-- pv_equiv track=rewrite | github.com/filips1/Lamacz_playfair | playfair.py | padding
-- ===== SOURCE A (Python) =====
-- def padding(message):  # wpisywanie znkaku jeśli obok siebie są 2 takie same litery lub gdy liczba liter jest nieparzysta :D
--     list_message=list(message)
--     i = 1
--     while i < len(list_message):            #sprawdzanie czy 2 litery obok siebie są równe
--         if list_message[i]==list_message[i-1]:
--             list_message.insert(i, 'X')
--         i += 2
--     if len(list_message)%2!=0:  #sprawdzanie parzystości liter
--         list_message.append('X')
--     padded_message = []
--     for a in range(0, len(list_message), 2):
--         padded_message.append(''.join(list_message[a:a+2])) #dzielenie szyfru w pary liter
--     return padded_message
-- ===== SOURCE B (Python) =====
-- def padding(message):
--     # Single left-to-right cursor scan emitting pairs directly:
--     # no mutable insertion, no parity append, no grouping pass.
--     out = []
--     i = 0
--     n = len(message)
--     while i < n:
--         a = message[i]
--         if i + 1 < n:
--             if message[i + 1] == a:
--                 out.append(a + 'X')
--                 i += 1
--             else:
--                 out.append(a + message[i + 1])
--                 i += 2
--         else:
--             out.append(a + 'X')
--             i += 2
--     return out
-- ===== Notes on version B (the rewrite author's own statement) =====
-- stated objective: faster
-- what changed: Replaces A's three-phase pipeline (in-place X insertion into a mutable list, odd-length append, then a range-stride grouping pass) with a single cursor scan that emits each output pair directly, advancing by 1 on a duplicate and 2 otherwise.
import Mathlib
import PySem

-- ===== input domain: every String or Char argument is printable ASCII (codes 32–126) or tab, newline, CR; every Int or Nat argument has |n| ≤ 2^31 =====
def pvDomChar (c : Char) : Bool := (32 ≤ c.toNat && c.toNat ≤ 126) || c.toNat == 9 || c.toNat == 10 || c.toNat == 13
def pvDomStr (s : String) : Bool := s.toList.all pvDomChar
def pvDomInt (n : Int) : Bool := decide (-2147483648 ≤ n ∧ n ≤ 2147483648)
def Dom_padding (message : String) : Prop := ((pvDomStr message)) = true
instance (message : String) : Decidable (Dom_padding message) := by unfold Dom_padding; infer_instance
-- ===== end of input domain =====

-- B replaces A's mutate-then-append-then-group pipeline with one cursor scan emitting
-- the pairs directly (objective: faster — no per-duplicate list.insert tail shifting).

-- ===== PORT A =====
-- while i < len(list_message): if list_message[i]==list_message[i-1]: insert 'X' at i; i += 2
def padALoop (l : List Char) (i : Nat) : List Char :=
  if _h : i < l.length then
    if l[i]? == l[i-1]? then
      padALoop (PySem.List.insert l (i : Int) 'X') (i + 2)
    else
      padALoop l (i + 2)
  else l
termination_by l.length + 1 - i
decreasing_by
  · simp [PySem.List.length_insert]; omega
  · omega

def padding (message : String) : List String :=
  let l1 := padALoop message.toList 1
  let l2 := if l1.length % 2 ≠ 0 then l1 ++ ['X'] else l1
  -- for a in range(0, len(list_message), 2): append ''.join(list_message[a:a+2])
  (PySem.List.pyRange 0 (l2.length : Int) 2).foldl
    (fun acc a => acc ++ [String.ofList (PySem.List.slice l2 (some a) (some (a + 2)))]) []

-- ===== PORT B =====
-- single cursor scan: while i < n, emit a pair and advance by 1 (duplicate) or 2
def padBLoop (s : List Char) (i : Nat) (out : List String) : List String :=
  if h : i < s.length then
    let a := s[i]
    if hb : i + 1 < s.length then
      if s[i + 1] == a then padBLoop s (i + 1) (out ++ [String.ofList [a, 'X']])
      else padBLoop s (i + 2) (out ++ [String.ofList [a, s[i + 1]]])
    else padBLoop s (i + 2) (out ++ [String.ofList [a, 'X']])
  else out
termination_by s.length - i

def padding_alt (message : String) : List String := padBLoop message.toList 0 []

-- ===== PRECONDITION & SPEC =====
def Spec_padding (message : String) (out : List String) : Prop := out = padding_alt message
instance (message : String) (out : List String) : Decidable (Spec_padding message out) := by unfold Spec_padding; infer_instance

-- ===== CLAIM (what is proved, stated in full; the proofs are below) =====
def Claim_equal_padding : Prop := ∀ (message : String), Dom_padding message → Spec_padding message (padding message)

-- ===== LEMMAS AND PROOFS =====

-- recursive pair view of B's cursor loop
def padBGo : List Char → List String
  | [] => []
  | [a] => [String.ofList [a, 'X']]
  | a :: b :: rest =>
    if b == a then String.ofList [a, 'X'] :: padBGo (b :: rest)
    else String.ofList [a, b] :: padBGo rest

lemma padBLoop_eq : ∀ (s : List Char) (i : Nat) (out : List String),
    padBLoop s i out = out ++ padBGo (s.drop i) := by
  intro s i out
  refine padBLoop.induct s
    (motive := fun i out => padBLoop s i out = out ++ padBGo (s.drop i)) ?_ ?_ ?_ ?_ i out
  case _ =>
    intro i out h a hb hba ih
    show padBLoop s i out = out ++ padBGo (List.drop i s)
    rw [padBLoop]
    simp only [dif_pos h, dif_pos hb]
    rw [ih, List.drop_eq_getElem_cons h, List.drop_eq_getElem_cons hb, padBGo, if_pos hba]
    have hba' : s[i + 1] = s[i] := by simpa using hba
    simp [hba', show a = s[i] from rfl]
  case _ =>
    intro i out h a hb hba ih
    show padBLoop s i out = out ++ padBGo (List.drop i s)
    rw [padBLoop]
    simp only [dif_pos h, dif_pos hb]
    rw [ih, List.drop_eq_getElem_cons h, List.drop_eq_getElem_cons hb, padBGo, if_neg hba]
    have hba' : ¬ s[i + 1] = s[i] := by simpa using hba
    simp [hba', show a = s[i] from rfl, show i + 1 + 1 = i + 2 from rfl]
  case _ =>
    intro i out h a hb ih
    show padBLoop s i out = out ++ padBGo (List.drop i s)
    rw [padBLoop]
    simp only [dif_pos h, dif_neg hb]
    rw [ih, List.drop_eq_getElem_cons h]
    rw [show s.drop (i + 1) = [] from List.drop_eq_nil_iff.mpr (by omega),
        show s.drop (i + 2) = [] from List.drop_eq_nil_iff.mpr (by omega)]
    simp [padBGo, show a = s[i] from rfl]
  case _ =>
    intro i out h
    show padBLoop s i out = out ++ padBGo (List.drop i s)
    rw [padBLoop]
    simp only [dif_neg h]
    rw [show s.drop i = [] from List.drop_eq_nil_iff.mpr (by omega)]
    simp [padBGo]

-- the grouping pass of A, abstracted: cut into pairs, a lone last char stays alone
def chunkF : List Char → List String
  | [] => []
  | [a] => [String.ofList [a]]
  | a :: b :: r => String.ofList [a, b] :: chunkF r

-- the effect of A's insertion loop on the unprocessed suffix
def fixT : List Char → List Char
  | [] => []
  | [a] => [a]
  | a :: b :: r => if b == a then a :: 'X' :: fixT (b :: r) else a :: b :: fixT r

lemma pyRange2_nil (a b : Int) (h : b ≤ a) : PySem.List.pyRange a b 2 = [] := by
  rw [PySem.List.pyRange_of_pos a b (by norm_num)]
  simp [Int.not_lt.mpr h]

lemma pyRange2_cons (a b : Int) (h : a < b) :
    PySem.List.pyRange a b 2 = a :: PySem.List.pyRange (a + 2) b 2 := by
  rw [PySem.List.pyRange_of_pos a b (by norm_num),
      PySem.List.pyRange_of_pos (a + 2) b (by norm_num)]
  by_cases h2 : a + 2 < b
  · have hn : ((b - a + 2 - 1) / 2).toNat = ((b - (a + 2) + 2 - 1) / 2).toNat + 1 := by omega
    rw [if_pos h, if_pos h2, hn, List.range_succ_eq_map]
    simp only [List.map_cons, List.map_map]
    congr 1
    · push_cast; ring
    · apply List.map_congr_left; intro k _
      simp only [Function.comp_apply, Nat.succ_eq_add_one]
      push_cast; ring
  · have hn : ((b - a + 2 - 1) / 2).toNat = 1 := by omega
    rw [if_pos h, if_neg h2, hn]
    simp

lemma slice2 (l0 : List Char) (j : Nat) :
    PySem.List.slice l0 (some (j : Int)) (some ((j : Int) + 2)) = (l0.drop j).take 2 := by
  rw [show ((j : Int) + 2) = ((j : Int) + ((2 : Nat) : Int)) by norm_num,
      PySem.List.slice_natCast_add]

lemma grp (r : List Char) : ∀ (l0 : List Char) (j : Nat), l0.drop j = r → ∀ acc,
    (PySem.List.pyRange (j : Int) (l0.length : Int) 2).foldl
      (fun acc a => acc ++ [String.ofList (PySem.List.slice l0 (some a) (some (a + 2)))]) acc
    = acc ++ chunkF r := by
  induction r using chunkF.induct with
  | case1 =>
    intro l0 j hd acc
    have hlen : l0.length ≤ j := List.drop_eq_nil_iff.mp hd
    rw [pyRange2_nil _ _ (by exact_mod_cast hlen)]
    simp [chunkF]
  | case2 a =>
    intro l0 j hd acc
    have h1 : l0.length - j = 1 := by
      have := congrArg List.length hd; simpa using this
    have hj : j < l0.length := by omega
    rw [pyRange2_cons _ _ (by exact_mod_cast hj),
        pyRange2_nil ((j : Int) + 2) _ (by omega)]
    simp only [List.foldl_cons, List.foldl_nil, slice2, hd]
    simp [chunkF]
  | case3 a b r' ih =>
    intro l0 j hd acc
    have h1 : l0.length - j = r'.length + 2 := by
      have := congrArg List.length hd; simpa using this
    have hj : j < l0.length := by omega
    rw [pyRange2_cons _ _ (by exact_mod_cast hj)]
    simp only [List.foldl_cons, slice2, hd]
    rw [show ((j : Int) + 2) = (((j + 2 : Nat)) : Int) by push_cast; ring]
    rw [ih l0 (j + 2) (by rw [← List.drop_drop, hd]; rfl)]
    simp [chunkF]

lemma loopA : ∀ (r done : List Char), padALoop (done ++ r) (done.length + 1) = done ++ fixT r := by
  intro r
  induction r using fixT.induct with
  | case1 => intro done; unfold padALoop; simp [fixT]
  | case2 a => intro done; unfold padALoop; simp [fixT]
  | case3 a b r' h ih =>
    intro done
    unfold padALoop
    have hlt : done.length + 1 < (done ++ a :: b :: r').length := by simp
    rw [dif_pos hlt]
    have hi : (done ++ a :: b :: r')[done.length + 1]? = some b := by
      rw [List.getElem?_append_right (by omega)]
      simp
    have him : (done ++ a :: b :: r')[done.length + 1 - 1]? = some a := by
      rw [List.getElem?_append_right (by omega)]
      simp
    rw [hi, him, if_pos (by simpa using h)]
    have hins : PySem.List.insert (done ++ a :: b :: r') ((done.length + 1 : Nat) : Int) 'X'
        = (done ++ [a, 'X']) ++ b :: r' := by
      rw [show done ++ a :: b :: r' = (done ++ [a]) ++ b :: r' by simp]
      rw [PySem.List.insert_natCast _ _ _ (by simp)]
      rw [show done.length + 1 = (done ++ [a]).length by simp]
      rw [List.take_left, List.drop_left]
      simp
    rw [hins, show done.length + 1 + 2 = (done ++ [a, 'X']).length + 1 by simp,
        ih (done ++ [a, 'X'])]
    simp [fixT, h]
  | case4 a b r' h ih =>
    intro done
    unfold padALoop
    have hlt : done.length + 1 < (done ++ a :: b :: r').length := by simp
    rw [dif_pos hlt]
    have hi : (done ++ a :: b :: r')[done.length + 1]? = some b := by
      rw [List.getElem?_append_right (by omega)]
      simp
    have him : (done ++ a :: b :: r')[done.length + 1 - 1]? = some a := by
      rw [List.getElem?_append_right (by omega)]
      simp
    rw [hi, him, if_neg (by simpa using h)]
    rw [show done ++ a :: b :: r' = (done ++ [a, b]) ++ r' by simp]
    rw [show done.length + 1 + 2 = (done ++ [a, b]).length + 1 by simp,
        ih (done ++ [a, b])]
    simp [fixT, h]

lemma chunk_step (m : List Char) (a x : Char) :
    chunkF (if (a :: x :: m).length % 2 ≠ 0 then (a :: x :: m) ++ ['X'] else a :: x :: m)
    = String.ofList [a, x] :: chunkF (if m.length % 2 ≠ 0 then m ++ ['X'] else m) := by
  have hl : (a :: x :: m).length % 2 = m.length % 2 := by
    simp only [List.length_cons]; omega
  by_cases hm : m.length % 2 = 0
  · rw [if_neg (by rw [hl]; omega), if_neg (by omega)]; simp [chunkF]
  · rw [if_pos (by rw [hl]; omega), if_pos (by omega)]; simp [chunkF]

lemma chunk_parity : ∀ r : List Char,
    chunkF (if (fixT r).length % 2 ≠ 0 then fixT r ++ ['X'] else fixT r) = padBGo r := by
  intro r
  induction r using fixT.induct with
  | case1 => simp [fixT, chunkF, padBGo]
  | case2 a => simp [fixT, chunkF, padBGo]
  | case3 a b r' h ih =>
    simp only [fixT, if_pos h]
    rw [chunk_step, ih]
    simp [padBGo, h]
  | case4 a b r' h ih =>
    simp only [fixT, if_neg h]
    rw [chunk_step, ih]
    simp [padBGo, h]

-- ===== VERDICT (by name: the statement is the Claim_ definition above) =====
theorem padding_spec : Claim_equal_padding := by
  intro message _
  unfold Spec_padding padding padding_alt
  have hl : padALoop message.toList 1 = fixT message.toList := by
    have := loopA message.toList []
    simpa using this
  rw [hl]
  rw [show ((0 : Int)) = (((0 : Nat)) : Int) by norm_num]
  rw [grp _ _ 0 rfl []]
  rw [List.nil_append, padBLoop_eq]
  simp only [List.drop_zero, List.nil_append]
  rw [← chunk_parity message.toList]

# # # # #

#### Work task:
Starting at the line above that holds "(fun acc a => acc ++ [String.ofList (PySem.List.slice l2" and ending at the line that holds "instance (message : String) (out", transcribe each line exactly and include no other lines.

#### Solution:
    (fun acc a => acc ++ [String.ofList (PySem.List.slice l2 (some a) (some (a + 2)))]) []

-- ===== PORT B =====
-- single cursor scan: while i < n, emit a pair and advance by 1 (duplicate) or 2
def padBLoop (s : List Char) (i : Nat) (out : List String) : List String :=
  if h : i < s.length then
    let a := s[i]
    if hb : i + 1 < s.length then
      if s[i + 1] == a then padBLoop s (i + 1) (out ++ [String.ofList [a, 'X']])
      else padBLoop s (i + 2) (out ++ [String.ofList [a, s[i + 1]]])
    else padBLoop s (i + 2) (out ++ [String.ofList [a, 'X']])
  else out
termination_by s.length - i

def padding_alt (message : String) : List String := padBLoop message.toList 0 []

-- ===== PRECONDITION & SPEC =====
def Spec_padding (message : String) (out : List String) : Prop := out = padding_alt message
instance (message : String) (out : List String) : Decidable (Spec_padding message out) := by unfold Spec_padding; infer_instance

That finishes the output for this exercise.